More Ram Dass

Black Bird Singing In The Dead Of Night
Take These Sunken Eyes And Learn To See
All Your Life
You Were Only Waiting For This Moment To Be Free

Dead Stream Swamp
Sept. 1972

It felt good to complete a semester of school. Before I left
though, I filled out a job application for custodian work at CMU.
The personnel director couldn’t promise me anything. He didn’t hire students as full time employees. I told him I wasn’t sure if I would even be a student after next semester and he responded, “But if you were hired, you probably would go back to school, right?” I didn’t know what to say. I just left my application on his desk. It didn’t look good, however.

I got a summer job at the Holiday Motor Inn in Houghton Lake. My mother helped me get the job. She worked as a bartender there. I helped the maintenance man and that meant doing everything from putting in the boat dock, to running the telephone switchboard, to washing dishes in the restaurant. I didn’t mind though, the people I worked for were really nice. Max and his wife Amy were hired by the owner to manage the place. We got along about as good as any three people could get along. Max even took me to Detroit. We visited the bowling ally that he had managed before moving to Houghton Lake.

The summer passed quickly. I still didn’t have enough money to go back to school, so I kept right on working. Just before I left
school, I bought a book by Babba Ram Dass. He was the same guy that I heard on tape back at the farm. He was a hit with guru Paul and now he was becoming a hit with me too. I’d been thinking a lot about the book all summer long. It was written in the same laid-back style, as was Richard Alpert’s tape talk. I felt like I knew this guy, but, more importantly, I really liked him.

Richard Alpert was a very successful academic who gave it all up to drop acid, look for God, and (if you believe him) find God. He then changed his name to Ram Dass and wrote the book Be Here Now. I’ve had a long-standing affair with hallucinogens, but I wouldn’t say I have been elevated to some higher place because of them.
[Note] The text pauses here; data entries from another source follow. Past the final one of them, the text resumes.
-- pv_equiv track=rewrite | github.com/nbsidiki/few_exercises | retor_3.py | encode_rotor
-- ===== SOURCE A (Python) =====
-- ALPHABET = "ABCDEFGHIJKLMNOPQRSTUVWXYZ"
--
-- ROTOR1 = "EKMFLGDQVZNTOWYHXUSPAIBRCJ"
--
-- ROTOR2 = "AJDKSIRUXBLHWTMCQGZNPYFVOE"
--
-- ROTOR3 = "BDFHJLCPRTXVZNYEIWGAKMUSQO"
--
-- def encode_letter_from_rotor(rotor,lettre, coef):
--     pos_letter_alphabet = ALPHABET.index(lettre)
--     new_index = pos_letter_alphabet + coef
--
--     if new_index >= len(rotor):
--        new_index = new_index - len(rotor)
--     return rotor[new_index]
--
-- def encode_letter(letter,coef):
--     letter= encode_letter_from_rotor(ROTOR1,letter, coef[0])
--     letter = encode_letter_from_rotor(ROTOR2, letter,coef[1])
--     letter = encode_letter_from_rotor(ROTOR3,letter,coef[2])
--
--
--     return letter
--
-- def turn_rotors(rotors_coef):
--     ctp = 0
--     while ctp < len(rotors_coef):
--         if rotors_coef[ctp] +1 < 26:
--             rotors_coef[ctp]+=1
--             break
--         else:
--             rotors_coef[ctp]=0
--             ctp += 1
--
--     return rotors_coef
--
-- def encode_rotor(texte, coefs_initiaux):
--
--     new_text = " "
--     ctp = 0
--     while ctp < len(texte):
--         coefs_initiaux = turn_rotors(coefs_initiaux)
--         if texte[ctp]== " ":
--             new_text += " "
--         else:
--             new_text += encode_letter(texte[ctp] ,coefs_initiaux)
--         ctp += 1
--
--     return new_text
-- ===== SOURCE B (Python) =====
-- ALPHABET = "ABCDEFGHIJKLMNOPQRSTUVWXYZ"
--
-- ROTOR1 = "EKMFLGDQVZNTOWYHXUSPAIBRCJ"
--
-- ROTOR2 = "AJDKSIRUXBLHWTMCQGZNPYFVOE"
--
-- ROTOR3 = "BDFHJLCPRTXVZNYEIWGAKMUSQO"
--
--
-- def _encode_char(ch, m):
--     # m is the rotor state packed as a base-26 integer, 0 <= m < 26**3.
--     l = ROTOR1[(ord(ch) - 65 + m) % 26]
--     l = ROTOR2[(ord(l) - 65 + m // 26) % 26]
--     return ROTOR3[(ord(l) - 65 + m // 676) % 26]
--
--
-- def encode_rotor(texte, coefs_initiaux):
--     # Pack the three rotor positions into one little-endian base-26 integer;
--     # the rotor state before encoding character number k (1-based) is then
--     # simply (n0 + k) mod 26**3.  No mutable odometer list is kept.
--     n0 = sum(c * 26 ** i for i, c in enumerate(coefs_initiaux[:3]))
--     return ' ' + ''.join(
--         ' ' if ch == ' ' else _encode_char(ch, (n0 + k) % 17576)
--         for k, ch in enumerate(texte, 1))
-- ===== Notes on version B (the rewrite author's own statement) =====
-- stated objective: simpler
-- what changed: B packs the three rotor positions into one base-26 integer so the state before the k-th character is just (n0+k) mod 26^3, replacing A's mutable odometer list, its carry loop and the conditional index wrap-around by modular arithmetic in a single comprehension pass.
-- intended difference: On texts containing a letter with a first-three coefficient outside 0..25, A returns letters produced by Python's negative-index wrap-around and the odometer's silent clamping of an out-of-range digit to 0 mid-text (e.g. ' XA' on ('AB', [-3, 20, 5])) while B reads every coefficient canonically as a base-26 rotor position (' HB' there), the intended meaning of a rotor position. — e.g. on encode_rotor("AB", [-3, 20, 5]): A returns " XA", B returns " HB"
-- outside the precondition, e.g. on encode_rotor('A', [0, 30, 5]): A returns ' W', B returns ' G'
import Mathlib
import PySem

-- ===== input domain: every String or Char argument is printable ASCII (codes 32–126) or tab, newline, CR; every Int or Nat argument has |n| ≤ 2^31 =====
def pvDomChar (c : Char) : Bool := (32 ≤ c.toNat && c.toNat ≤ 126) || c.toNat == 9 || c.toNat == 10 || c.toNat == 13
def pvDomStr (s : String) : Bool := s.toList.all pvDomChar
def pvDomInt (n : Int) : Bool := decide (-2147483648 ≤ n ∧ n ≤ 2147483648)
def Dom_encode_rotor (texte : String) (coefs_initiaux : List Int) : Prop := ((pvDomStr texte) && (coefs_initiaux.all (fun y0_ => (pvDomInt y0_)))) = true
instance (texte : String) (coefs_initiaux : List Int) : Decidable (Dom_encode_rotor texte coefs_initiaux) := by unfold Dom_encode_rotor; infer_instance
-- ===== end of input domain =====

-- B replaces A's mutable base-26 odometer list and per-rotor index wrap-around by one packed
-- base-26 integer and modular arithmetic (return-value equivalence only: A also mutates
-- coefs_initiaux in place, B does not touch it).

-- ===== PORT A =====
def pvALPHA : List Char := "ABCDEFGHIJKLMNOPQRSTUVWXYZ".toList
def pvR1 : List Char := "EKMFLGDQVZNTOWYHXUSPAIBRCJ".toList
def pvR2 : List Char := "AJDKSIRUXBLHWTMCQGZNPYFVOE".toList
def pvR3 : List Char := "BDFHJLCPRTXVZNYEIWGAKMUSQO".toList

-- ALPHABET.index raises ValueError when absent: none
def encode_letter_from_rotor (rotor : List Char) (lettre : Char) (coef : Int) : Option Char :=
  match PySem.List.index? pvALPHA lettre with
  | none => none
  | some pos =>
      let newIndex : Int := (pos : Int) + coef
      let newIndex : Int := if (rotor.length : Int) ≤ newIndex then newIndex - (rotor.length : Int) else newIndex
      PySem.List.pyGet? rotor newIndex

def encode_letter (letter : Char) (coef : List Int) : Option Char :=
  (PySem.List.pyGet? coef 0).bind fun c0 =>
  (encode_letter_from_rotor pvR1 letter c0).bind fun l1 =>
  (PySem.List.pyGet? coef 1).bind fun c1 =>
  (encode_letter_from_rotor pvR2 l1 c1).bind fun l2 =>
  (PySem.List.pyGet? coef 2).bind fun c2 =>
  encode_letter_from_rotor pvR3 l2 c2

-- the while/ctp loop walks the list front to back, writing each visited cell:
-- ported as the structural recursion over the same cells (break = stop, else carry on)
def turn_rotorsAux : List Int → List Int
  | [] => []
  | v :: rest => if v + 1 < 26 then (v + 1) :: rest else 0 :: turn_rotorsAux rest

def turn_rotors (c : List Int) : List Int := turn_rotorsAux c

def encode_rotor_loop : List Char → List Int → List Char → Option (List Char)
  | [], _, acc => some acc
  | ch :: rest, coefs, acc =>
    let coefs' := turn_rotors coefs
    if ch = ' ' then encode_rotor_loop rest coefs' (acc ++ [' '])
    else match encode_letter ch coefs' with
         | none => none
         | some l => encode_rotor_loop rest coefs' (acc ++ [l])

def encode_rotor (texte : String) (coefs_initiaux : List Int) : String :=
  match encode_rotor_loop texte.toList coefs_initiaux [' '] with
  | some cs => String.ofList cs
  | none => ""    -- a Python exception: outside Pre_

-- ===== PORT B =====
def pvEncodeChar (ch : Char) (m : Int) : Char :=
  let l := PySem.List.pyGetD pvR1 (PySem.Int.mod ((ch.toNat : Int) - 65 + m) 26) ' '
  let l := PySem.List.pyGetD pvR2 (PySem.Int.mod ((l.toNat : Int) - 65 + PySem.Int.floordiv m 26) 26) ' '
  PySem.List.pyGetD pvR3 (PySem.Int.mod ((l.toNat : Int) - 65 + PySem.Int.floordiv m 676) 26) ' '

def encode_rotor_alt (texte : String) (coefs_initiaux : List Int) : String :=
  let n0 := (PySem.List.enumerate (coefs_initiaux.take 3) 0).foldl
              (fun acc p => acc + p.2 * 26 ^ p.1.toNat) 0
  String.ofList (' ' :: (PySem.List.enumerate texte.toList 1).map
    (fun p => if p.2 = ' ' then ' ' else pvEncodeChar p.2 (PySem.Int.mod (n0 + p.1) 17576)))

-- ===== PRECONDITION & SPEC =====
-- Pre_ admits inputs on which A returns for every text: characters are spaces or uppercase
-- letters (others raise ValueError) and — unless the text is all spaces — at least three rotor
-- coefficients whose first three values keep every rotor index A computes inside Python's legal
-- [-26,25] window: first ≥ -27 and either second/third in -26..26, or first and second ≥ 25
-- (both clamp to 0 at the first turn) with the third ≥ 25 or in -26..26.  Outside these windows
-- A raises IndexError or returns a value depending on how long the text is (on a few short
-- texts A still returns there, see cites); such inputs are excluded.
def Pre_encode_rotor (texte : String) (coefs_initiaux : List Int) : Prop :=
  (texte.toList.all (fun ch => ch = ' ' || (65 ≤ ch.toNat && ch.toNat ≤ 90)) = true) ∧
  ((texte.toList.all (fun ch => ch = ' ') = true) ∨
    (3 ≤ coefs_initiaux.length ∧ -27 ≤ coefs_initiaux.getD 0 0 ∧
      ((-26 ≤ coefs_initiaux.getD 1 0 ∧ coefs_initiaux.getD 1 0 ≤ 26 ∧
        -26 ≤ coefs_initiaux.getD 2 0 ∧ coefs_initiaux.getD 2 0 ≤ 26) ∨
       (25 ≤ coefs_initiaux.getD 0 0 ∧ 25 ≤ coefs_initiaux.getD 1 0 ∧
        (25 ≤ coefs_initiaux.getD 2 0 ∨
         (-26 ≤ coefs_initiaux.getD 2 0 ∧ coefs_initiaux.getD 2 0 ≤ 26))))))

instance (texte : String) (coefs_initiaux : List Int) : Decidable (Pre_encode_rotor texte coefs_initiaux) := by
  unfold Pre_encode_rotor; infer_instance

def pvWitness_encode_rotor : String × List Int := ("AB C", [0, 25, 7])

-- On texts with a letter and a first-three coefficient outside 0..25, A returns letters produced
-- by Python's negative-index wrap-around and by the odometer silently clamping an out-of-range
-- digit to 0 mid-text, while B reads every coefficient canonically as a base-26 rotor position;
-- B's canonical reading is the intended meaning of a rotor position.
def D_encode_rotor (texte : String) (coefs_initiaux : List Int) : Prop :=
  (texte.toList.any (fun ch => ch != ' ') = true) ∧
  ((coefs_initiaux.take 3).any (fun v => v < 0 || 25 < v) = true)

instance (texte : String) (coefs_initiaux : List Int) : Decidable (D_encode_rotor texte coefs_initiaux) := by
  unfold D_encode_rotor; infer_instance

def Spec_encode_rotor (texte : String) (coefs_initiaux : List Int) (out : String) : Prop := ¬ D_encode_rotor texte coefs_initiaux → out = encode_rotor_alt texte coefs_initiaux
instance (texte : String) (coefs_initiaux : List Int) (out : String) : Decidable (Spec_encode_rotor texte coefs_initiaux out) := by unfold Spec_encode_rotor; infer_instance

def pvDiffWitness_encode_rotor : String × List Int := ("AB", [-3, 20, 5])
def pvDiffWitnessOut_encode_rotor : String × String := (" XA", " HB")

-- ===== CLAIM (what is proved, stated in full; the proofs are below) =====
def Claim_unchanged_encode_rotor : Prop := ∀ (texte : String) (coefs_initiaux : List Int), Dom_encode_rotor texte coefs_initiaux → Pre_encode_rotor texte coefs_initiaux → Spec_encode_rotor texte coefs_initiaux (encode_rotor texte coefs_initiaux)
def Claim_changed_encode_rotor : Prop := Dom_encode_rotor (pvDiffWitness_encode_rotor.1) (pvDiffWitness_encode_rotor.2) ∧ Pre_encode_rotor (pvDiffWitness_encode_rotor.1) (pvDiffWitness_encode_rotor.2) ∧ D_encode_rotor (pvDiffWitness_encode_rotor.1) (pvDiffWitness_encode_rotor.2) ∧ encode_rotor (pvDiffWitness_encode_rotor.1) (pvDiffWitness_encode_rotor.2) = pvDiffWitnessOut_encode_rotor.1 ∧ encode_rotor_alt (pvDiffWitness_encode_rotor.1) (pvDiffWitness_encode_rotor.2) = pvDiffWitnessOut_encode_rotor.2 ∧ pvDiffWitnessOut_encode_rotor.1 ≠ pvDiffWitnessOut_encode_rotor.2

-- ===== LEMMAS AND PROOFS =====

def pvVal3 (c : List Int) : Int := c.getD 0 0 + 26 * c.getD 1 0 + 676 * c.getD 2 0

def pvInv (c : List Int) (m : Int) : Prop :=
  3 ≤ c.length ∧ (∀ i : Nat, i < 3 → 0 ≤ c.getD i 0 ∧ c.getD i 0 ≤ 25) ∧ pvVal3 c = m

theorem pv_turnAux_len (c : List Int) : (turn_rotorsAux c).length = c.length := by
  induction c with
  | nil => rfl
  | cons v rest ih =>
    rw [turn_rotorsAux]
    by_cases h : v + 1 < 26
    · rw [if_pos h]; simp
    · rw [if_neg h]; simp [ih]

theorem pv_turn_step (c : List Int) (m : Int) (h : pvInv c m) (hm0 : 0 ≤ m) (hm : m < 17576) :
    pvInv (turn_rotors c) ((m + 1) % 17576) := by
  obtain ⟨hlen, hcanon, hval⟩ := h
  obtain ⟨a, b, d, t, rfl⟩ : ∃ a b d t, c = a :: b :: d :: t := by
    match c, hlen with
    | x :: y :: z :: t, _ => exact ⟨x, y, z, t, rfl⟩
  have ha := hcanon 0 (by omega)
  have hb := hcanon 1 (by omega)
  have hd := hcanon 2 (by omega)
  simp only [pvVal3, List.getD_cons_zero, List.getD_cons_succ] at hval ha hb hd
  rw [turn_rotors, turn_rotorsAux]
  by_cases hA : a + 1 < 26
  · rw [if_pos hA]
    refine ⟨by simp, ?_, ?_⟩
    · intro i hi; interval_cases i <;> simp <;> omega
    · simp [pvVal3]; omega
  · rw [if_neg hA, turn_rotorsAux]
    by_cases hB : b + 1 < 26
    · rw [if_pos hB]
      refine ⟨by simp, ?_, ?_⟩
      · intro i hi; interval_cases i <;> simp <;> omega
      · simp [pvVal3]; omega
    · rw [if_neg hB, turn_rotorsAux]
      by_cases hD : d + 1 < 26
      · rw [if_pos hD]
        refine ⟨by simp, ?_, ?_⟩
        · intro i hi; interval_cases i <;> simp <;> omega
        · simp [pvVal3]; omega
      · rw [if_neg hD]
        refine ⟨by simp [pv_turnAux_len], ?_, ?_⟩
        · intro i hi; interval_cases i <;> simp
        · simp [pvVal3]; omega

theorem pv_alpha_index (ch : Char) (h1 : 65 ≤ ch.toNat) (h2 : ch.toNat ≤ 90) :
    PySem.List.index? pvALPHA ch = some (ch.toNat - 65) := by
  obtain ⟨n, hn, rfl⟩ : ∃ n, (65 ≤ n ∧ n ≤ 90) ∧ ch = Char.ofNat n :=
    ⟨ch.toNat, ⟨h1, h2⟩, (Char.ofNat_toNat ch).symm⟩
  obtain ⟨hn1, hn2⟩ := hn
  interval_cases n <;> decide

theorem pv_pyGet_getD (xs : List Char) (i : Int) (h0 : 0 ≤ i) (hlt : i < (xs.length : Int)) :
    PySem.List.pyGet? xs i = some (xs.getD i.toNat ' ') := by
  rw [PySem.List.pyGet?_of_nonneg _ h0, List.getElem?_eq_getElem (by omega),
      List.getD_eq_getElem _ _ (by omega)]

theorem pv_pyGetD_getD (xs : List Char) (i : Int) (h0 : 0 ≤ i) (hlt : i < (xs.length : Int)) :
    PySem.List.pyGetD xs i ' ' = xs.getD i.toNat ' ' := by
  rw [PySem.List.pyGetD_eq_getElem _ _ h0 (by omega), List.getD_eq_getElem _ _ (by omega)]
-- pv_equiv track=rewrite | github.com/aorursy/lost-nb | chekoduadarsh_epidemic-model-covid-19-india-visualizations.py | makeitstring
-- ===== SOURCE A (Python) =====
-- def makeitstring(line):
--     newLine = []
--     for x in line:
--         count = True
--         y = ''
--         for l in str(x):
--             if l == '.' and count == True:
--                 count = False
--                 y = y+l
--             elif l == '.' and count == False:
--                 continue
--             else:
--                 y = y+l
--
--         newLine.append(str(y))
--
--     return newLine
-- ===== SOURCE B (Python) =====
-- def _dedot(s):
--     parts = s.split('.')
--     if len(parts) <= 1:
--         return parts[0]
--     return parts[0] + '.' + ''.join(parts[1:])
--
--
-- def makeitstring(line):
--     return [str(_dedot(str(x))) for x in line]
-- ===== Notes on version B (the rewrite author's own statement) =====
-- stated objective: idiomatic
-- what changed: Replaces the character-by-character loop with a seen-a-dot flag by a single str.split('.') followed by rebuilding parts[0] + '.' + ''.join(rest), dropping the inner loop and the boolean state.
import Mathlib
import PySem

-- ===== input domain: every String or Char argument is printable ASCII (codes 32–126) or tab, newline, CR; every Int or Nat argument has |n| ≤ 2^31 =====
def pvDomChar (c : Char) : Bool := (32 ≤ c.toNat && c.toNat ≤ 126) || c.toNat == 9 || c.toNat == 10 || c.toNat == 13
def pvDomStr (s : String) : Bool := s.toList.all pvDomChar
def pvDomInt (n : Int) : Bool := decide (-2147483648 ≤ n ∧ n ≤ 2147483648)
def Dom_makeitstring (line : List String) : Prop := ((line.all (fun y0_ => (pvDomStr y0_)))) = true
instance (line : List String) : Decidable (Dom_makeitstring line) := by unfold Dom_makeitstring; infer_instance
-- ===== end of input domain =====

-- B replaces A's char-by-char loop with a dot-seen flag by split('.') + rebuild (idiomatic); same cost.

-- ===== PORT A =====
-- A's inner loop over the characters of str(x), state (count, y)
def aGo (count : Bool) (y : List Char) : List Char → List Char
  | [] => y
  | c :: rest =>
      if c = '.' ∧ count = true then aGo false (y ++ [c]) rest
      else if c = '.' ∧ count = false then aGo count y rest
      else aGo count (y ++ [c]) rest

def makeitstring (line : List String) : List String :=
  line.foldl (fun newLine x => newLine ++ [String.ofList (aGo true [] x.toList)]) []

-- ===== PORT B =====
-- Source B's _dedot, at code-point level (PySem.Str wrappers are exactly toList/ofList around Chars)
def dedotChars (cs : List Char) : List Char :=
  match PySem.Chars.split? cs ['.'] with
  | none => []                          -- unreachable: the separator "." is nonempty
  | some parts =>
      match parts with
      | [] => []                        -- unreachable: split never returns an empty list
      | p :: ps => if ps = [] then p else p ++ '.' :: PySem.Chars.join [] ps

def makeitstring_alt (line : List String) : List String :=
  line.map (fun x => String.ofList (dedotChars x.toList))

-- ===== PRECONDITION & SPEC =====
def Spec_makeitstring (line : List String) (out : List String) : Prop := out = makeitstring_alt line
instance (line : List String) (out : List String) : Decidable (Spec_makeitstring line out) := by unfold Spec_makeitstring; infer_instance

-- ===== CLAIM (what is proved, stated in full; the proofs are below) =====
def Claim_equal_makeitstring : Prop := ∀ (line : List String), Dom_makeitstring line → Spec_makeitstring line (makeitstring line)

-- ===== LEMMAS AND PROOFS =====

-- clean recursive form of splitOn with '.' separator; pre is the current piece so far
def mySplit (pre : List Char) : List Char → List (List Char)
  | [] => [pre]
  | c :: rest => if c = '.' then pre :: mySplit [] rest else mySplit (pre ++ [c]) rest

theorem mySplit_ne_nil (pre l : List Char) : mySplit pre l ≠ [] := by
  induction l generalizing pre with
  | nil => simp [mySplit]
  | cons c rest ih => by_cases h : c = '.' <;> simp [mySplit, h, ih]

theorem splitOn_go_eq (l : List Char) : ∀ (fuel : Nat) (cur : List Char) (acc : List (List Char)),
    l.length ≤ fuel →
    PySem.Chars.splitOn.go ['.'] fuel l cur acc = acc.reverse ++ mySplit cur.reverse l := by
  induction l with
  | nil =>
      intro fuel cur acc _
      cases fuel <;> simp [PySem.Chars.splitOn.go, mySplit]
  | cons c rest ih =>
      intro fuel cur acc hf
      cases fuel with
      | zero => simp at hf
      | succ n =>
        have hn : rest.length ≤ n := Nat.lt_succ_iff.mp (by simpa using hf)
        by_cases h : c = '.'
        · subst h
          simp [PySem.Chars.splitOn.go, List.isPrefixOf,
            ih n [] (cur.reverse :: acc) hn, mySplit]
        · simp [PySem.Chars.splitOn.go, List.isPrefixOf, h,
            ih n (c :: cur) acc hn, mySplit]
          intro heq; exact absurd heq.symm h

theorem splitOn_eq_mySplit (cs : List Char) :
    PySem.Chars.splitOn cs ['.'] = mySplit [] cs := by
  simpa using splitOn_go_eq cs (cs.length + 1) [] [] (Nat.le_succ _)

theorem join_nil_eq_flatten (parts : List (List Char)) :
    PySem.Chars.join [] parts = parts.flatten := by
  simp [PySem.Chars.join, List.intercalate]
  induction parts with
  | nil => simp
  | cons p ps ih => cases ps <;> simp_all [List.intersperse]

theorem flatten_mySplit (l : List Char) : ∀ (pre : List Char),
    (mySplit pre l).flatten = pre ++ l.filter (· ≠ '.') := by
  induction l with
  | nil => intro pre; simp [mySplit]
  | cons c rest ih =>
      intro pre
      by_cases h : c = '.' <;> simp [mySplit, h, ih]

theorem aGo_false (l : List Char) : ∀ (y : List Char),
    aGo false y l = y ++ l.filter (· ≠ '.') := by
  induction l with
  | nil => intro y; simp [aGo]
  | cons c rest ih =>
      intro y
      by_cases h : c = '.' <;> simp [aGo, h, ih]

theorem rebuild_eq_aGo (l : List Char) : ∀ (pre : List Char),
    (match mySplit pre l with
     | [] => []
     | p :: ps => if ps = [] then p else p ++ '.' :: PySem.Chars.join [] ps)
    = aGo true pre l := by
  induction l with
  | nil => intro pre; simp [mySplit, aGo]
  | cons c rest ih =>
      intro pre
      by_cases h : c = '.'
      · subst h
        have hne := mySplit_ne_nil [] rest
        have hf := flatten_mySplit rest []
        rw [show mySplit pre ('.' :: rest) = pre :: mySplit [] rest from by simp [mySplit],
            show aGo true pre ('.' :: rest) = aGo false (pre ++ ['.']) rest from by simp [aGo],
            aGo_false]
        cases hms : mySplit [] rest with
        | nil => exact absurd hms hne
        | cons p ps =>
            rw [hms] at hf
            simp only [List.flatten_cons, List.nil_append] at hf
            show (if (p :: ps : List (List Char)) = [] then pre
                  else pre ++ '.' :: PySem.Chars.join [] (p :: ps)) = _
            rw [if_neg (by simp), join_nil_eq_flatten]
            simpa using hf
      · rw [show mySplit pre (c :: rest) = mySplit (pre ++ [c]) rest from by simp [mySplit, h],
            show aGo true pre (c :: rest) = aGo true (pre ++ [c]) rest from by simp [aGo, h]]
        exact ih (pre ++ [c])

theorem dedotChars_eq_aGo (cs : List Char) : dedotChars cs = aGo true [] cs := by
  unfold dedotChars
  rw [show PySem.Chars.split? cs ['.'] = some (mySplit [] cs) from by
        simp [PySem.Chars.split?, splitOn_eq_mySplit]]
  simpa using rebuild_eq_aGo cs []

theorem foldl_append_map (line : List String) : ∀ (acc : List String),
    line.foldl (fun newLine x => newLine ++ [String.ofList (aGo true [] x.toList)]) acc
    = acc ++ line.map (fun x => String.ofList (aGo true [] x.toList)) := by
  induction line with
  | nil => intro acc; simp
  | cons x xs ih => intro acc; simp [List.foldl_cons, ih]

-- ===== VERDICT (by name: the statement is the Claim_ definition above) =====
theorem makeitstring_spec : Claim_equal_makeitstring := by
  intro line _
  unfold Spec_makeitstring makeitstring makeitstring_alt
  rw [foldl_append_map]
  simp [dedotChars_eq_aGo]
Ram Dass suggests LSD is popular in America because it gets you closer to God. According to him, a materialistic society needs a materialistic device to get focused on the more spiritual pursuits of life. I didn’t know whether to believe him or not, but I liked what I read. I’ve always kept an open mind when it came to considering things that sounded far-fetched, so I decided to do an experiment. In order to see if there was anything to Alpert’s acid/God thing, I thought I would try to get my mind into a more spiritual space and then drop acid.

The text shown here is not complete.